(Collected data)
----------------------------------------
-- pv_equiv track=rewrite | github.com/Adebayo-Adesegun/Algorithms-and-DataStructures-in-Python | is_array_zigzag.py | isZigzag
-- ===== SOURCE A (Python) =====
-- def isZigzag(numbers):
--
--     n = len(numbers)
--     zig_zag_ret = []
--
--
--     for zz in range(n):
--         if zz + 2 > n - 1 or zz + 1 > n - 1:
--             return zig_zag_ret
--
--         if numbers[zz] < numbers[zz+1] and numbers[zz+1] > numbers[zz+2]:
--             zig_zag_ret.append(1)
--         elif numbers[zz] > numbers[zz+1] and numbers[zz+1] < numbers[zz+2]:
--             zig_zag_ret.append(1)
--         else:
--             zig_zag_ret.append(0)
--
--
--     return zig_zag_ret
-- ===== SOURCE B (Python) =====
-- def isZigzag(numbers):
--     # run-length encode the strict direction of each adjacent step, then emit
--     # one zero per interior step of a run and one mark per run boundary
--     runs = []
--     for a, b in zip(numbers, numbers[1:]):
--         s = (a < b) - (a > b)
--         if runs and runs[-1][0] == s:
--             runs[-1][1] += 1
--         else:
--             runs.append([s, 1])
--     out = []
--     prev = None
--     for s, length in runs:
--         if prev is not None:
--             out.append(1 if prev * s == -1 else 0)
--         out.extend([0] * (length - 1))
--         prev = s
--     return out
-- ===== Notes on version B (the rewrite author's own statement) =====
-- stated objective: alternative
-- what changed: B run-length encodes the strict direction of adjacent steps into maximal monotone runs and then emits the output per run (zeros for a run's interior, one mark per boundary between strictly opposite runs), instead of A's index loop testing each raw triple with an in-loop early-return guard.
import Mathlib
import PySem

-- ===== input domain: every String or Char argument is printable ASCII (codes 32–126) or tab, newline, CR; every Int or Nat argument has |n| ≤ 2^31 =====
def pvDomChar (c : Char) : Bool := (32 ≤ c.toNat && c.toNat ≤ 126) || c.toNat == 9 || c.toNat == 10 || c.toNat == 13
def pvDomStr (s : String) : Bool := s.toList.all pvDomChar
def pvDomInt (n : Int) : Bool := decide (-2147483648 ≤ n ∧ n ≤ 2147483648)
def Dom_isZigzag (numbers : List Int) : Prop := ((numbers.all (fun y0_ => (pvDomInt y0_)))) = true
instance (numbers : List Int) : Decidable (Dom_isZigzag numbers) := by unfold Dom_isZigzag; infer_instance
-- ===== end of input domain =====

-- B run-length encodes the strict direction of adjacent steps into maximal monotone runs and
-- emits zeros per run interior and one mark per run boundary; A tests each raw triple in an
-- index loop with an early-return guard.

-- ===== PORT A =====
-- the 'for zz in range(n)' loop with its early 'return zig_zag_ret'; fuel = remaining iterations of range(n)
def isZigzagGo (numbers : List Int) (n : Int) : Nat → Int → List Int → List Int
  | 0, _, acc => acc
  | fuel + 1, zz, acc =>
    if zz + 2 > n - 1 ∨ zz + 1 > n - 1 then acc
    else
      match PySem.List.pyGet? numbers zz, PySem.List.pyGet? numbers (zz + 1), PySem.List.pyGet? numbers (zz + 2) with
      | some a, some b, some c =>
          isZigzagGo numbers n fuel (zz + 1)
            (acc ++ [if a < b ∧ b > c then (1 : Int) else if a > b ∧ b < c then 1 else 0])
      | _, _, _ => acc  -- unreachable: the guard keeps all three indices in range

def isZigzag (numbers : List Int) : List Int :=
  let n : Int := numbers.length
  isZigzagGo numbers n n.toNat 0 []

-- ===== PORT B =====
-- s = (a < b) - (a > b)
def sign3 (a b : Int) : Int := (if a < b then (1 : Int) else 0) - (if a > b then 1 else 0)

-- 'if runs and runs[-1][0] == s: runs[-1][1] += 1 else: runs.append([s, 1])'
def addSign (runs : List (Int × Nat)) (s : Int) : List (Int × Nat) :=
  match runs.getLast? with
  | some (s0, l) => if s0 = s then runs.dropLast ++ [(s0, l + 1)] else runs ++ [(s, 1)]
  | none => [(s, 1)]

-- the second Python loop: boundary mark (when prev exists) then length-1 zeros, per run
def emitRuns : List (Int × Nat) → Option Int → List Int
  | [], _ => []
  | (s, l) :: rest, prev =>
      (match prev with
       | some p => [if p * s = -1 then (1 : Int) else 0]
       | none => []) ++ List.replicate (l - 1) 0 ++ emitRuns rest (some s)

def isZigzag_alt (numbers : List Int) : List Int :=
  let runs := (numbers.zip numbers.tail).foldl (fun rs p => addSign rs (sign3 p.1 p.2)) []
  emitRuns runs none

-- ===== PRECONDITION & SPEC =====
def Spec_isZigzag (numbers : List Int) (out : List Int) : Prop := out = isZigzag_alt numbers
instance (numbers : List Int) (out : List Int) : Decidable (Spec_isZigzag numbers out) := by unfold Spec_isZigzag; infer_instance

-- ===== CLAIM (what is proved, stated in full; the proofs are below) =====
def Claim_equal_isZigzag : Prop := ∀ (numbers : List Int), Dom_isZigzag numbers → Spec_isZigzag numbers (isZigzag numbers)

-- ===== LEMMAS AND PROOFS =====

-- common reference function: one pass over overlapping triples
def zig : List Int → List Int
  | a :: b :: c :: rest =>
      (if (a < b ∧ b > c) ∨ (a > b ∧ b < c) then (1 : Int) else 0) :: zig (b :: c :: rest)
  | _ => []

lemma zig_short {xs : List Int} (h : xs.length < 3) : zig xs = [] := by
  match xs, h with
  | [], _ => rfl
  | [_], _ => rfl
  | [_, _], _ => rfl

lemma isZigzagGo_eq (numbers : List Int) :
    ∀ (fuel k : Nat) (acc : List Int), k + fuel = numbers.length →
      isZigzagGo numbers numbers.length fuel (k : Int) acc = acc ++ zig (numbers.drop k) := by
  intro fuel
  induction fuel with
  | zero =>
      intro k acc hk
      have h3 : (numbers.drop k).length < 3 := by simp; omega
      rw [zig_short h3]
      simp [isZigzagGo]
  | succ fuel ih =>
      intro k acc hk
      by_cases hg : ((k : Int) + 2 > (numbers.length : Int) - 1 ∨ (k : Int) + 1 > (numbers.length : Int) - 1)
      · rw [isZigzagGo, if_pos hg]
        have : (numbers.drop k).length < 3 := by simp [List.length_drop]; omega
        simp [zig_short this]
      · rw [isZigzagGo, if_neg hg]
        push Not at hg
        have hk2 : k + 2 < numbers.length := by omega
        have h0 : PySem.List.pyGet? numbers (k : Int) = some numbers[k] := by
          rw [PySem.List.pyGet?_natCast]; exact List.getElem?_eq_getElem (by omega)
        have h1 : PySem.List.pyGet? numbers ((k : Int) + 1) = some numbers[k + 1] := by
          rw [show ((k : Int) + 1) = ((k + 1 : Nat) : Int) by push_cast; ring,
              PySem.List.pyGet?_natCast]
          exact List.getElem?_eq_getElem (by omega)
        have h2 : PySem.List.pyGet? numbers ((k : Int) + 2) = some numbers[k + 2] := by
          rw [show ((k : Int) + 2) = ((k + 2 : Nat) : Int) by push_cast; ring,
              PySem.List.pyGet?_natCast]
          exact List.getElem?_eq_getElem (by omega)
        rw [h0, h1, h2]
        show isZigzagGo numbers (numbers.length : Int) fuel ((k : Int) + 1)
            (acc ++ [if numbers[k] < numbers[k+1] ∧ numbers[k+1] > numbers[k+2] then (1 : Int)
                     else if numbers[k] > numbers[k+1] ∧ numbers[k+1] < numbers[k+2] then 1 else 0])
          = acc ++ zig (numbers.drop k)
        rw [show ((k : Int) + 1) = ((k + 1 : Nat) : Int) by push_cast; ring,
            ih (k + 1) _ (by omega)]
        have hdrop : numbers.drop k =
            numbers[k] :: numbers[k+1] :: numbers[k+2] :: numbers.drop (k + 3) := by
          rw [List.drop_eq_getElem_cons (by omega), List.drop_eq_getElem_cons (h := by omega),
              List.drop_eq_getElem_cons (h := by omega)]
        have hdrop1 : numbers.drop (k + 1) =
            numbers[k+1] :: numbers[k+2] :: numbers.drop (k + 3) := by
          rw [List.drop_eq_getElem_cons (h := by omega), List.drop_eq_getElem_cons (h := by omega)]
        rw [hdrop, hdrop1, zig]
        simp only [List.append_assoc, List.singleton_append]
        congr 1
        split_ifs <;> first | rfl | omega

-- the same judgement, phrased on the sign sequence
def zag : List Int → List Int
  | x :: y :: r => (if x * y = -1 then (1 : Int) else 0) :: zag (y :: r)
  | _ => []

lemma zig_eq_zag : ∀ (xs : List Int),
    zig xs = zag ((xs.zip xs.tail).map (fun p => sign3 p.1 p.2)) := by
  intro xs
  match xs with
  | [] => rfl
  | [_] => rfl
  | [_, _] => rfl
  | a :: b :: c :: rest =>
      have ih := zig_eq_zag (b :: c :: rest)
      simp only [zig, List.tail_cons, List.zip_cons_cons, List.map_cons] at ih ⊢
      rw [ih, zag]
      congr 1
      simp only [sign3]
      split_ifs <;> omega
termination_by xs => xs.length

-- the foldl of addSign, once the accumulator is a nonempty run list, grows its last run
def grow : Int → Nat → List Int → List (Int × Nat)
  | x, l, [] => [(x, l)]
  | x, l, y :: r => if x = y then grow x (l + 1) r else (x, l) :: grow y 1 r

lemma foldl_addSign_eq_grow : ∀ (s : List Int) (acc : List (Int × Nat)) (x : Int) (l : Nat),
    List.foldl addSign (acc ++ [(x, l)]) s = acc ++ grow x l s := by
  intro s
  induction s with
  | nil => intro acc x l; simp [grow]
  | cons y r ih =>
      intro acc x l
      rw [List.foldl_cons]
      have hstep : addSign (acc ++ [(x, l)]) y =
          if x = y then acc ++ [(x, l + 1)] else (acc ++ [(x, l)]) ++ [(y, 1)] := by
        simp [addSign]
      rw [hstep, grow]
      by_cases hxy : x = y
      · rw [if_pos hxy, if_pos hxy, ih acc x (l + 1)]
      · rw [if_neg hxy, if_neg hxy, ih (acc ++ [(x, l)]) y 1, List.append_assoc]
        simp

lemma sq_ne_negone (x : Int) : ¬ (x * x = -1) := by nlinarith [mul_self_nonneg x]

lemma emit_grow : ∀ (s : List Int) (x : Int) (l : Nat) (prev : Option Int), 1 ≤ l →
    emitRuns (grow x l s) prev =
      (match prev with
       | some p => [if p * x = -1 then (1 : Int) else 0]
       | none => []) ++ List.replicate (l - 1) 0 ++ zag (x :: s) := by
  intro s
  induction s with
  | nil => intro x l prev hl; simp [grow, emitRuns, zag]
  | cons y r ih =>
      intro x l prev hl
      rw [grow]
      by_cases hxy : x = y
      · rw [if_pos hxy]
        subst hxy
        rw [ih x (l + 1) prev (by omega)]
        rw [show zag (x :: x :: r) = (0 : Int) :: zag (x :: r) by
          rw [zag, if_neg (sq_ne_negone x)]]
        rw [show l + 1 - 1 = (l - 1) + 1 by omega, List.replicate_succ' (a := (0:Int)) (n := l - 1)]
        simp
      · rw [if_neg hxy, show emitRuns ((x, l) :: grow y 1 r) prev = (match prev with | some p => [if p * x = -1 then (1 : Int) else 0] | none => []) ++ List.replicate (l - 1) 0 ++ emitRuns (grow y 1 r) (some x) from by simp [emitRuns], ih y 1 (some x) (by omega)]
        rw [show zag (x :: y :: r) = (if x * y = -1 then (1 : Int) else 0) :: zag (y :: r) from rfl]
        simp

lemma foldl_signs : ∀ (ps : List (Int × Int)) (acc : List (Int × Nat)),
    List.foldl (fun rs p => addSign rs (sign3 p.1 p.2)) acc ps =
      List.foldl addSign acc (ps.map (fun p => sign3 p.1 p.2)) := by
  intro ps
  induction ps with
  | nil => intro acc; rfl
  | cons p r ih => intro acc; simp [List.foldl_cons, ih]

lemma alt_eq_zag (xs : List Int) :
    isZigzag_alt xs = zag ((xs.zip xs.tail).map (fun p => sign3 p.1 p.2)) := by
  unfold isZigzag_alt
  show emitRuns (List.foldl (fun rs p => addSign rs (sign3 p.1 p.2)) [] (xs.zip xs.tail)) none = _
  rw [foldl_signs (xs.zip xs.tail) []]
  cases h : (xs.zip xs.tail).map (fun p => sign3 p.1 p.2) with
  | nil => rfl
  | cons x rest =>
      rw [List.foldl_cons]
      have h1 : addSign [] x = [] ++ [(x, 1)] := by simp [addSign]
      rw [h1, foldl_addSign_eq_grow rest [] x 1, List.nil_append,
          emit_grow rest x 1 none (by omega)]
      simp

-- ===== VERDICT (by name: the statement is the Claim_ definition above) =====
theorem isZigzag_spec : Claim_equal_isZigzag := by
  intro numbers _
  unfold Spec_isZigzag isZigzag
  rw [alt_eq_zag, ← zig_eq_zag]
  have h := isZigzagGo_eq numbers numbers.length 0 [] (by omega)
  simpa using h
----------------------------------------
→ WHAT YOU WILL DO: Every line from the first entry to the line containing "if numbers[zz] <" should be transcribed exactly, and nothing beyond it.

→ REPLY TO THE EXERCISE:
-- pv_equiv track=rewrite | github.com/Adebayo-Adesegun/Algorithms-and-DataStructures-in-Python | is_array_zigzag.py | isZigzag
-- ===== SOURCE A (Python) =====
-- def isZigzag(numbers):
--
--     n = len(numbers)
--     zig_zag_ret = []
--
--
--     for zz in range(n):
--         if zz + 2 > n - 1 or zz + 1 > n - 1:
--             return zig_zag_ret
--
--         if numbers[zz] < numbers[zz+1] and numbers[zz+1] > numbers[zz+2]:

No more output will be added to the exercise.